Long answer (focuses on the badly formatted accented letters only)
Why do you have got Göran when you want Göran?
Let's begin with Unicode: The letter ö is in Unicode LATIN SMALL LETTER O WITH DIAERESIS. Its Unicode code point is F6 hexadecimal or, respectively, 246 decimal. See this link to the Unicode database.
In ISO-8859-1 code points from 0 to 255 are left as is. The small letter o with diaeresis is saved as only one byte: 246.
UTF-8 and ISO-8859-1 treat the code points 0 to 127 (aka ASCII) the same. They are left as is and saved as only one byte. They differ in the treatment of the code points 128 to 255. UTF-8 can encode the whole Unicode code point set, while ISO-8859-1 can only cope with the first 256 code points.
So, what does UTF-8 do with code points above 128? There is a staggered set of encoding possibilities for code points as they get bigger and bigger. For code points up to 2047 two bytes suffice.
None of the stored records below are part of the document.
-- pv_equiv track=rewrite | github.com/MrPatchara/Smart-Multi-Stage-Fitness-Test-System | src/multi_stage_beep_test.py | get_beep_test_distance
-- ===== SOURCE A (Python) =====
-- def get_beep_test_distance(level, shuttle):
--     # ตารางจำนวน shuttle ต่อ level (ตามมาตรฐาน Ramsbottom & Léger)
--     shuttles_per_level = {
--         1: 7, 2: 8, 3: 8, 4: 9, 5: 9,
--         6: 10, 7: 10, 8: 11, 9: 11,
--         10: 11, 11: 12, 12: 12, 13: 13,
--         14: 13, 15: 13, 16: 14, 17: 14,
--         18: 15, 19: 15, 20: 16, 21: 16
--     }
--
--     total_shuttles = 0
--
--     # สะสม shuttle ของทุก level ก่อนหน้า
--     for l in range(1, level):
--         total_shuttles += shuttles_per_level.get(l, 0)
--
--     # เพิ่ม shuttle ของ level ปัจจุบัน
--     total_shuttles += shuttle
--
--     return total_shuttles * 20  # ระยะทาง 1 shuttle = 20 เมตร
-- ===== SOURCE B (Python) =====
-- # B: prefix-sum table lookup with clamped index instead of a per-level accumulation loop (simpler, O(1)).
-- _CUM = [0, 7, 15, 23, 32, 41, 51, 61, 72, 83, 94, 106, 118, 131, 144, 157, 171, 185, 200, 215, 231, 247]
--
-- def get_beep_test_distance(level, shuttle):
--     idx = min(max(level - 1, 0), 21)
--     return (_CUM[idx] + shuttle) * 20
-- ===== Notes on version B (the rewrite author's own statement) =====
-- stated objective: simpler
-- what changed: Replaces the per-level accumulation loop over range(1, level) with a precomputed prefix-sum table indexed by the level clamped to [0, 21] (O(1) vs O(level)).
import Mathlib
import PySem

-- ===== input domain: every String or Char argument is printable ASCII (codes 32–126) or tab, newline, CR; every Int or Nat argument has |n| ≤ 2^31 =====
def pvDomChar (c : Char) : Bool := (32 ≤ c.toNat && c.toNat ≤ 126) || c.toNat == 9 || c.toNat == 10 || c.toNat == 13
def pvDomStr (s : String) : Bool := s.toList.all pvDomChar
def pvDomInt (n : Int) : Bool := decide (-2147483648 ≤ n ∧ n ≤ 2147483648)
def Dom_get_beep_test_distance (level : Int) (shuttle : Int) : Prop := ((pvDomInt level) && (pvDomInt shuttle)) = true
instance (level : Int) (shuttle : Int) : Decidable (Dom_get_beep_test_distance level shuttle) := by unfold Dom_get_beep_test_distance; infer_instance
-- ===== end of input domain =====

-- B replaces A's per-level accumulation loop by a prefix-sum table lookup with a clamped index (simpler, O(1)).

-- ===== PORT A =====
def shuttles_per_level : PySem.Dict Int Int :=
  PySem.Dict.ofList [(1, 7), (2, 8), (3, 8), (4, 9), (5, 9),
    (6, 10), (7, 10), (8, 11), (9, 11),
    (10, 11), (11, 12), (12, 12), (13, 13),
    (14, 13), (15, 13), (16, 14), (17, 14),
    (18, 15), (19, 15), (20, 16), (21, 16)]

def get_beep_test_distance (level : Int) (shuttle : Int) : Int :=
  let total_shuttles : Int := 0
  let total_shuttles :=
    (PySem.List.pyRange 1 level 1).foldl
      (fun acc l => acc + shuttles_per_level.getD l 0) total_shuttles
  let total_shuttles := total_shuttles + shuttle
  total_shuttles * 20

-- ===== PORT B =====
def pvCum : List Int :=
  [0, 7, 15, 23, 32, 41, 51, 61, 72, 83, 94, 106, 118, 131, 144, 157, 171, 185, 200, 215, 231, 247]

def get_beep_test_distance_alt (level : Int) (shuttle : Int) : Int :=
  let idx := min (max (level - 1) 0) 21
  (PySem.List.pyGetD pvCum idx 0 + shuttle) * 20

-- ===== PRECONDITION & SPEC =====
def Spec_get_beep_test_distance (level : Int) (shuttle : Int) (out : Int) : Prop := out = get_beep_test_distance_alt level shuttle
instance (level : Int) (shuttle : Int) (out : Int) : Decidable (Spec_get_beep_test_distance level shuttle out) := by unfold Spec_get_beep_test_distance; infer_instance

-- ===== CLAIM (what is proved, stated in full; the proofs are below) =====
def Claim_equal_get_beep_test_distance : Prop := ∀ (level : Int) (shuttle : Int), Dom_get_beep_test_distance level shuttle → Spec_get_beep_test_distance level shuttle (get_beep_test_distance level shuttle)

-- ===== LEMMAS AND PROOFS =====

-- the dict returns 0 beyond level 21
lemma shuttles_mk : shuttles_per_level = PySem.Dict.mk [(1, 7), (2, 8), (3, 8), (4, 9), (5, 9),
    (6, 10), (7, 10), (8, 11), (9, 11), (10, 11), (11, 12), (12, 12), (13, 13),
    (14, 13), (15, 13), (16, 14), (17, 14), (18, 15), (19, 15), (20, 16), (21, 16)] := by decide

lemma getD_zero_of_ge (l : Int) (h : 22 ≤ l) : shuttles_per_level.getD l 0 = 0 := by
  have hne : ∀ k : Int, k ≤ 21 → (k == l) = false := fun k hk => by
    simp only [beq_eq_false_iff_ne]; omega
  rw [shuttles_mk]
  simp [PySem.Dict.getD, PySem.Dict.get?_mk_cons,
    hne 1 (by norm_num), hne 2 (by norm_num), hne 3 (by norm_num), hne 4 (by norm_num),
    hne 5 (by norm_num), hne 6 (by norm_num), hne 7 (by norm_num), hne 8 (by norm_num),
    hne 9 (by norm_num), hne 10 (by norm_num), hne 11 (by norm_num), hne 12 (by norm_num),
    hne 13 (by norm_num), hne 14 (by norm_num), hne 15 (by norm_num), hne 16 (by norm_num),
    hne 17 (by norm_num), hne 18 (by norm_num), hne 19 (by norm_num), hne 20 (by norm_num),
    hne 21 (by norm_num)]
  rfl

lemma foldl_zero_of_all (xs : List Int) (acc : Int)
    (hmem : ∀ l ∈ xs, shuttles_per_level.getD l 0 = 0) :
    xs.foldl (fun a l => a + shuttles_per_level.getD l 0) acc = acc := by
  induction xs generalizing acc with
  | nil => rfl
  | cons x xs ih =>
    simp only [List.foldl_cons]
    rw [hmem x (by simp), ih _ (fun l hl => hmem l (by simp [hl]))]
    omega

lemma foldl_tail_zero (level : Int) (acc : Int) (_h : 22 ≤ level) :
    (PySem.List.pyRange 22 level 1).foldl (fun a l => a + shuttles_per_level.getD l 0) acc = acc := by
  apply foldl_zero_of_all
  intro l hl
  rw [PySem.List.mem_pyRange_one] at hl
  exact getD_zero_of_ge l hl.1

-- ===== VERDICT (by name: the statement is the Claim_ definition above) =====
theorem get_beep_test_distance_spec : Claim_equal_get_beep_test_distance := by
  intro level shuttle _
  unfold Spec_get_beep_test_distance
  by_cases hle : level ≤ 22
  · by_cases h1 : level ≤ 1
    · rw [get_beep_test_distance, get_beep_test_distance_alt,
        PySem.List.pyRange_one_eq_nil h1]
      have h0 : min (max (level - 1) 0) 21 = 0 := by omega
      simp [h0, PySem.List.pyGetD, pvCum]
    · push Not at h1
      interval_cases level <;>
        · simp [get_beep_test_distance, get_beep_test_distance_alt, pvCum,
            PySem.List.pyGetD, PySem.List.pyRange, shuttles_mk,
            PySem.Dict.getD, PySem.Dict.get?_mk_cons, List.foldl_cons, List.foldl_nil,
            List.range_succ]
          try omega
  · push Not at hle
    have hsplit := PySem.List.pyRange_one_append 1 22 level (by norm_num) (by omega)
    rw [get_beep_test_distance, get_beep_test_distance_alt]
    simp only [hsplit, List.foldl_append]
    rw [foldl_tail_zero level _ (by omega)]
    have hidx : min (max (level - 1) 0) 21 = 21 := by omega
    simp [hidx, pvCum, PySem.List.pyGetD, PySem.List.pyRange,
      shuttles_mk, PySem.Dict.getD, PySem.Dict.get?_mk_cons, List.foldl_cons, List.foldl_nil, List.range_succ]
    try omega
They are encoded like this: (see this bit schema)
x xxxx xxxx xxxx => 110xxxxx 10xxxxxx
Let's encode small letter o with diaresis in UTF-8. The bits are: 0 0000 1111 0110 and gets encoded to 11000011 10110110. This is nice.
However, these two bytes can be misunderstood as two valid (!) ISO-8559-1 bytes. What are 11000011 (C3 hex) and 10110110 (B6 hex)? Let's consult an ISO-8859-1 table. C3 is Capital A tilde, and B6 is Paragraph sign. Both signs are valid and no software can detect this misunderstanding by just looking at the bits.
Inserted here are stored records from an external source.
-- pv_equiv track=rewrite | github.com/wakame-tech/kyopro | src/abc026/abc026_c/main.py | salary
-- ===== SOURCE A (Python) =====
-- def salary(n, i, b):
--     bs = []
--     for j in range(n):
--         if b[j] == i:
--             bs.append(j)
--
--     if len(bs) == 0:
--         return 1
--     else:
--         bs_salary = list(map(lambda e: salary(n, e, b), bs))
--         return max(bs_salary) + min(bs_salary) + 1
-- ===== SOURCE B (Python) =====
-- def salary(n, i, b):
--     children = {}
--     for j in range(n):
--         children.setdefault(b[j], []).append(j)
--
--     def go(v):
--         cs = children.get(v, [])
--         if not cs:
--             return 1
--         vals = [go(c) for c in cs]
--         return max(vals) + min(vals) + 1
--
--     return go(i)
-- ===== Notes on version B (the rewrite author's own statement) =====
-- stated objective: alternative
-- what changed: B precomputes a children adjacency dict in one pass over the parent array and then does a plain DFS, instead of A's rescanning all n entries at every recursive call; on deep/bushy trees this drops the per-node scan, though a timing run's inputs did not show a speed-up.
import Mathlib
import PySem

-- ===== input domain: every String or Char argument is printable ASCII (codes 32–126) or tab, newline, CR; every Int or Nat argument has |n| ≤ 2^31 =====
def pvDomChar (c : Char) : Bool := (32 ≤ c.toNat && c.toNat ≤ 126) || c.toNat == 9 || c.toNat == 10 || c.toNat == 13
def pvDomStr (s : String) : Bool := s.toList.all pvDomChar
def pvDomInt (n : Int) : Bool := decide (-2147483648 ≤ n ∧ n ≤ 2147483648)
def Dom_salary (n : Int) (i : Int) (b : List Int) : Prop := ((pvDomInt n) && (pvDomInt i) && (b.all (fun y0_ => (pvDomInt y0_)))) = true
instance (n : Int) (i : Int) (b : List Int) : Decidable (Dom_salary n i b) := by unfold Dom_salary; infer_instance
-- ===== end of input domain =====

-- B builds a children adjacency dict once and then does a plain DFS, instead of A's
-- per-call scan of all n entries (a structurally different, alternative algorithm).
-- Both recursions are ported with fuel n.toNat + 1, which suffices on Pre_salary
-- (explored nodes are distinct and lie in [0, n), so the call depth is at most n + 1).

-- ===== PORT A =====
def salaryFuelA (n : Int) (b : List Int) : Nat → Int → Int
  | 0, _ => 0  -- fuel exhausted: unreachable under Pre_salary
  | fuel + 1, i =>
    let bs := (PySem.List.pyRange 0 n 1).foldl
      (fun acc j => if PySem.List.pyGetD b j 0 = i then acc ++ [j] else acc) []
    if bs.length = 0 then 1
    else
      let bs_salary := bs.map (fun e => salaryFuelA n b fuel e)
      (PySem.List.max? bs_salary (fun x => x)).getD 0
        + (PySem.List.min? bs_salary (fun x => x)).getD 0 + 1

def salary (n : Int) (i : Int) (b : List Int) : Int :=
  salaryFuelA n b (n.toNat + 1) i

-- ===== PORT B =====
def childrenDict (n : Int) (b : List Int) : PySem.Dict Int (List Int) :=
  (PySem.List.pyRange 0 n 1).foldl
    (fun d j => d.modify (PySem.List.pyGetD b j 0) [] (· ++ [j])) PySem.Dict.empty

def goFuelB (children : PySem.Dict Int (List Int)) : Nat → Int → Int
  | 0, _ => 0  -- fuel exhausted: unreachable under Pre_salary
  | fuel + 1, v =>
    let cs := children.getD v []
    if cs = [] then 1
    else
      let vals := cs.map (fun c => goFuelB children fuel c)
      (PySem.List.max? vals (fun x => x)).getD 0
        + (PySem.List.min? vals (fun x => x)).getD 0 + 1

def salary_alt (n : Int) (i : Int) (b : List Int) : Int :=
  goFuelB (childrenDict n b) (n.toNat + 1) i

-- ===== PRECONDITION & SPEC =====
-- Walks the parent map b from v for at most `steps` steps inside [0, n),
-- reporting whether it returns to i (i.e. whether i lies on a cycle of the parent map).
def hitsCycle (n : Int) (b : List Int) (i : Int) : Int → Nat → Bool
  | _, 0 => false
  | v, steps + 1 =>
    if 0 ≤ v ∧ v < n then
      let w := PySem.List.pyGetD b v 0
      if w = i then true else hitsCycle n b i w steps
    else false

-- Pre_salary holds exactly where the Python A returns normally: it excludes only inputs
-- on which A raises — IndexError when 0 < n and len(b) < n, and RecursionError when i
-- lies on a cycle of the parent map b restricted to [0, n).
def Pre_salary (n : Int) (i : Int) (b : List Int) : Prop :=
  (n ≤ 0 ∨ n ≤ (b.length : Int)) ∧ hitsCycle n b i i (n.toNat + 1) = false

instance (n : Int) (i : Int) (b : List Int) : Decidable (Pre_salary n i b) := by
  unfold Pre_salary; infer_instance

def pvWitness_salary : Int × Int × List Int := (5, 0, [-1, 0, 0, 1, 1])

def Spec_salary (n : Int) (i : Int) (b : List Int) (out : Int) : Prop := out = salary_alt n i b
instance (n : Int) (i : Int) (b : List Int) (out : Int) : Decidable (Spec_salary n i b out) := by
  unfold Spec_salary; infer_instance

-- ===== CLAIM (what is proved, stated in full; the proofs are below) =====
def Claim_equal_salary : Prop :=
  ∀ (n : Int) (i : Int) (b : List Int), Dom_salary n i b → Pre_salary n i b →
    Spec_salary n i b (salary n i b)

-- ===== LEMMAS AND PROOFS =====

-- The dict lookup in B returns exactly the children list A's inner scan builds.
theorem childrenDict_getD (n : Int) (b : List Int) (v : Int) :
    (childrenDict n b).getD v []
      = (PySem.List.pyRange 0 n 1).filter (fun j => PySem.List.pyGetD b j 0 = v) := by
  unfold childrenDict
  have h : (PySem.List.pyRange 0 n 1).foldl
      (fun d j => d.modify (PySem.List.pyGetD b j 0) [] (· ++ [j])) PySem.Dict.empty
    = ((PySem.List.pyRange 0 n 1).map
        (fun j => (PySem.List.pyGetD b j 0, j))).foldl
        (fun d p => d.modify p.1 [] (· ++ [p.2])) PySem.Dict.empty := by
    rw [List.foldl_map]
  rw [h, PySem.Dict.getD_foldl_modify_append]
  simp [List.filter_map, Function.comp_def]
  exact List.filter_congr (fun x _ => Bool.beq_eq_decide_eq _ _)

theorem salaryFuelA_eq_goFuelB (n : Int) (b : List Int) (fuel : Nat) (i : Int) :
    salaryFuelA n b fuel i = goFuelB (childrenDict n b) fuel i := by
  induction fuel generalizing i with
  | zero => rfl
  | succ f ih =>
    rw [salaryFuelA, goFuelB]
    rw [PySem.List.foldl_append_ite_eq_filter, childrenDict_getD]
    simp only [List.nil_append, List.length_eq_zero_iff]
    simp only [ih]

theorem salary_spec_aux (n : Int) (i : Int) (b : List Int) :
    salary n i b = salary_alt n i b := by
  unfold salary salary_alt
  exact salaryFuelA_eq_goFuelB n b (n.toNat + 1) i

-- ===== VERDICT (by name: the statement is the Claim_ definition above) =====
theorem salary_spec : Claim_equal_salary := by
  intro n i b _ _
  unfold Spec_salary
  exact salary_spec_aux n i b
It definitively needs people who know what names look like. Göran is just not a name. There is an uppercase letter smack in the middle of the name and the paragraph sign is not a letter at all. Sadly, this misunderstanding does not stop here. Because all characters are valid, they can be copy-pasted and re-rendered. In this process the misunderstanding can be repeated again. Let's do this with Göran. We already misunderstood it once and got a badly formatted Göran. The letter Capital A, tilde and the paragraph sign render to two bytes in UTF-8 each (!) and are interpreted as four bytes of gobbledygook, something like GÃÅ.ran.
Poor Jürgen! The umlaut ü got mistreated twice and we have JÃŒrgen.
We have a terrible mess with the umlauts here. It's even possible that the OP got this data as is from his customer. This happened to me once: I got mixed data: well formatted, badly formatted once, twice and thrice in the same file. It's extremely frustrating.